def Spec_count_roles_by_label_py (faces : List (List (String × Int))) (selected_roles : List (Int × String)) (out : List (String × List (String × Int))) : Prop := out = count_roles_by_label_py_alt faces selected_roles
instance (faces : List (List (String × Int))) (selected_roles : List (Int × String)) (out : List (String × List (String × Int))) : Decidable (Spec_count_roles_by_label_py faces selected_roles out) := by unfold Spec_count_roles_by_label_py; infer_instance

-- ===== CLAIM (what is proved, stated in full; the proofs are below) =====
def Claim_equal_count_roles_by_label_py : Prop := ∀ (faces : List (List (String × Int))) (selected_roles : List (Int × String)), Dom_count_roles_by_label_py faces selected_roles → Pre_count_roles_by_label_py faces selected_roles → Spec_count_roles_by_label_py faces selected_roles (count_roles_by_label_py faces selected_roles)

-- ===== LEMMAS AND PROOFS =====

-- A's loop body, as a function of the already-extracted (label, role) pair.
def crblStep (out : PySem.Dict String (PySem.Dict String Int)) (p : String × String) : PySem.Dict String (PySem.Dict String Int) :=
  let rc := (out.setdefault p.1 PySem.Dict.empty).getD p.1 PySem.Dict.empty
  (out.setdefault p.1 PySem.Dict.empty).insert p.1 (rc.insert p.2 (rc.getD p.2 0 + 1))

################

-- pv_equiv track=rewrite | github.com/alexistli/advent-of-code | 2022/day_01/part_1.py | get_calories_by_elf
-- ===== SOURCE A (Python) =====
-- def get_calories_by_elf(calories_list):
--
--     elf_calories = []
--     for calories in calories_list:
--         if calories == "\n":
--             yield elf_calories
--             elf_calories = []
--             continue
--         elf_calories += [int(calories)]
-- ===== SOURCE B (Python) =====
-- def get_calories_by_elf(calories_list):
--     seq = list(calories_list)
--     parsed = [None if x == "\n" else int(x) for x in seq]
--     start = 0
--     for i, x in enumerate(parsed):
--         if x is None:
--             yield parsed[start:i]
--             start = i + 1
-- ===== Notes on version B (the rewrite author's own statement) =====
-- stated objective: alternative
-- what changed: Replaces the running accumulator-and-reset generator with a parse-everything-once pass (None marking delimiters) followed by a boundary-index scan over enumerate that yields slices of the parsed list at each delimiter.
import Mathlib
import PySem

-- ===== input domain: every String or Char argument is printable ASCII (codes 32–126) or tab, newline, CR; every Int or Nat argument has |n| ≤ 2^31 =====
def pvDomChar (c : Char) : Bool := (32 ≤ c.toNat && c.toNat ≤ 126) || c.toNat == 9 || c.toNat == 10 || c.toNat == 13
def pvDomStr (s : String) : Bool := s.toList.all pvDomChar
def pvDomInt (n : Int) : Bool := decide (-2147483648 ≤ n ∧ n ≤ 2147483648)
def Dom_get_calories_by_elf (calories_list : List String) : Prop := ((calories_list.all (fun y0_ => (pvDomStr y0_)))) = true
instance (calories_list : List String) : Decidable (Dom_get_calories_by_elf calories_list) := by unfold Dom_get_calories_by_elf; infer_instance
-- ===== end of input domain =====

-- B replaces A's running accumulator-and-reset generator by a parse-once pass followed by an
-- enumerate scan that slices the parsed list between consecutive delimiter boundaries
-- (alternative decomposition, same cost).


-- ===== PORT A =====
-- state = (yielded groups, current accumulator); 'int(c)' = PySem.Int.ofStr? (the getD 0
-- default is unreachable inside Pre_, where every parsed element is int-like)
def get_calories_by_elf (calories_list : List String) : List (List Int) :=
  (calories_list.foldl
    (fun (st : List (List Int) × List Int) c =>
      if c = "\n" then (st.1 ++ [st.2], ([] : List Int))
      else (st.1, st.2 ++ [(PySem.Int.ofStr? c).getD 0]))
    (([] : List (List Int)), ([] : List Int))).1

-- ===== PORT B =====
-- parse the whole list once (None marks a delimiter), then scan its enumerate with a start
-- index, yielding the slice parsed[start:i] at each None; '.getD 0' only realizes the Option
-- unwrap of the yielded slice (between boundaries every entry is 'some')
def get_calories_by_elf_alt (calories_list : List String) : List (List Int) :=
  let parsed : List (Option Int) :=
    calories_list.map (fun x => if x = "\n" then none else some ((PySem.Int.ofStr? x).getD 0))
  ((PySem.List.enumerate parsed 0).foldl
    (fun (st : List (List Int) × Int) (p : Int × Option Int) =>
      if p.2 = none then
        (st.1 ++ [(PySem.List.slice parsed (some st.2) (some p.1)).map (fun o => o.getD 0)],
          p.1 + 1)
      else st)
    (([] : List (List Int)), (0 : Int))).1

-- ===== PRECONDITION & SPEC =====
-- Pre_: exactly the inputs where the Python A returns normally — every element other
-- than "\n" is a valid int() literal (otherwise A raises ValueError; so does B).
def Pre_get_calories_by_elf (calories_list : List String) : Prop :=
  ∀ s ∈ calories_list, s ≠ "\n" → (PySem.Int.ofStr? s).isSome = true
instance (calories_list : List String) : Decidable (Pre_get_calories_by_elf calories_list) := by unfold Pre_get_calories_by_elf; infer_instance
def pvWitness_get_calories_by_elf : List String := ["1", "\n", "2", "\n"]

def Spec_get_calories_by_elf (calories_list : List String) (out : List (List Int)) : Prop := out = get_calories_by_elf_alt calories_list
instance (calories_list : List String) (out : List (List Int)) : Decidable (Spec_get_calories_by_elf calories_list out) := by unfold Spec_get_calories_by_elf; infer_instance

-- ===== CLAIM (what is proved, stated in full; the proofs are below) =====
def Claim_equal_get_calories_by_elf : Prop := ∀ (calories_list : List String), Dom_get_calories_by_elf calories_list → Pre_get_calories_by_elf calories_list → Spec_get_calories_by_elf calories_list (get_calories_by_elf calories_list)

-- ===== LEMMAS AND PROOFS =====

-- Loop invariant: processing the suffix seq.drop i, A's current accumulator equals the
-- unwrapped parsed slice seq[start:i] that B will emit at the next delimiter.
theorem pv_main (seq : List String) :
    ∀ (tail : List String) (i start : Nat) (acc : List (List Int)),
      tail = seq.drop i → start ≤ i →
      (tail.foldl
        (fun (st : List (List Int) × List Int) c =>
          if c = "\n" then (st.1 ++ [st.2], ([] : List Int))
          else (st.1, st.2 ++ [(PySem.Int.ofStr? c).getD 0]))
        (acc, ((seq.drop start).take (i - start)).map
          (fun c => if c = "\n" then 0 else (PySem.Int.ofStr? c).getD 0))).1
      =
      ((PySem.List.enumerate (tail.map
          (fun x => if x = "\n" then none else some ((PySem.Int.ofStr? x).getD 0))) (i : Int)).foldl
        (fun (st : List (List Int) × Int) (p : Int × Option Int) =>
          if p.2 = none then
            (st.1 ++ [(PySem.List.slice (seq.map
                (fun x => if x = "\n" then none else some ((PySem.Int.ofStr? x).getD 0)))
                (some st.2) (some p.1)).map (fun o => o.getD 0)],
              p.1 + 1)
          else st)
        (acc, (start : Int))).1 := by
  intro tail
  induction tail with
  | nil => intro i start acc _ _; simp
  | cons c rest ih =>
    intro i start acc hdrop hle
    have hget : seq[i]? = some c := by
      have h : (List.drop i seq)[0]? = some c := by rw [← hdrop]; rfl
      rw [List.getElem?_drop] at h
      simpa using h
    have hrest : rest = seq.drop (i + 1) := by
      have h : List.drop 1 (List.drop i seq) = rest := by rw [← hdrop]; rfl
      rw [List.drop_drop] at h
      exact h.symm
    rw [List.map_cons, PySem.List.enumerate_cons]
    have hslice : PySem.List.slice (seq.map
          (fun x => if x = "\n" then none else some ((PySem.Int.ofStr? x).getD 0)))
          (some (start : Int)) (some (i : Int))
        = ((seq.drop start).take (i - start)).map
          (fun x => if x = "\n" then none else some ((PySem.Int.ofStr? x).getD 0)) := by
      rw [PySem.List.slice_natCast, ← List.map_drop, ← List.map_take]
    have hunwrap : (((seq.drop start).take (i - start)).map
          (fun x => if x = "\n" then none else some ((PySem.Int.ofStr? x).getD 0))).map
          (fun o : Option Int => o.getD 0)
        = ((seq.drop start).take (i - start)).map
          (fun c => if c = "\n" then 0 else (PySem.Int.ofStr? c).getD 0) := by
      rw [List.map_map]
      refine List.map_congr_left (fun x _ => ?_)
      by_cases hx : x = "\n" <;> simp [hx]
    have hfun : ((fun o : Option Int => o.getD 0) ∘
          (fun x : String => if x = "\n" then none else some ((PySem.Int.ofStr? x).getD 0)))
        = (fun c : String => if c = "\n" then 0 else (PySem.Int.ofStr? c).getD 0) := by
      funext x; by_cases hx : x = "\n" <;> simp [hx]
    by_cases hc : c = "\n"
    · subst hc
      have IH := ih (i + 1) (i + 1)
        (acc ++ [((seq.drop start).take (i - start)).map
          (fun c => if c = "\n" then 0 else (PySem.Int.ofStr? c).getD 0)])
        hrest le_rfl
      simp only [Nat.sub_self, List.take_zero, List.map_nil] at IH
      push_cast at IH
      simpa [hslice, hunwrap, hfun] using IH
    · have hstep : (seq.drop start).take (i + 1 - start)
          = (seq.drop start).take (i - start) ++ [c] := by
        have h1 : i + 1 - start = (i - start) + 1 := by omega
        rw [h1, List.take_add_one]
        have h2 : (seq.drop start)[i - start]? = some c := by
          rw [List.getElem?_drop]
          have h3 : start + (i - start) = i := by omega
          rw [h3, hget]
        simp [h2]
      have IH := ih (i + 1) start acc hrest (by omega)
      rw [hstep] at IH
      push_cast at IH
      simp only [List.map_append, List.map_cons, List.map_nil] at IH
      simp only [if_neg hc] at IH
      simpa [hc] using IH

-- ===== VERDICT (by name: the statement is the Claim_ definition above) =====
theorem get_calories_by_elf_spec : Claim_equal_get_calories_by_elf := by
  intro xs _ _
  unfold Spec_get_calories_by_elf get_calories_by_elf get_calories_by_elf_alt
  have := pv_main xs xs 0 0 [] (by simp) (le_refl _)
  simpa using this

################

== Exercise instructions ==
Find all lines in the records that hold the word "faces". Copy them.

== Task answer ==
def Spec_count_roles_by_label_py (faces : List (List (String × Int))) (selected_roles : List (Int × String)) (out : List (String × List (String × Int))) : Prop := out = count_roles_by_label_py_alt faces selected_roles
instance (faces : List (List (String × Int))) (selected_roles : List (Int × String)) (out : List (String × List (String × Int))) : Decidable (Spec_count_roles_by_label_py faces selected_roles out) := by unfold Spec_count_roles_by_label_py; infer_instance
def Claim_equal_count_roles_by_label_py : Prop := ∀ (faces : List (List (String × Int))) (selected_roles : List (Int × String)), Dom_count_roles_by_label_py faces selected_roles → Pre_count_roles_by_label_py faces selected_roles → Spec_count_roles_by_label_py faces selected_roles (count_roles_by_label_py faces selected_roles)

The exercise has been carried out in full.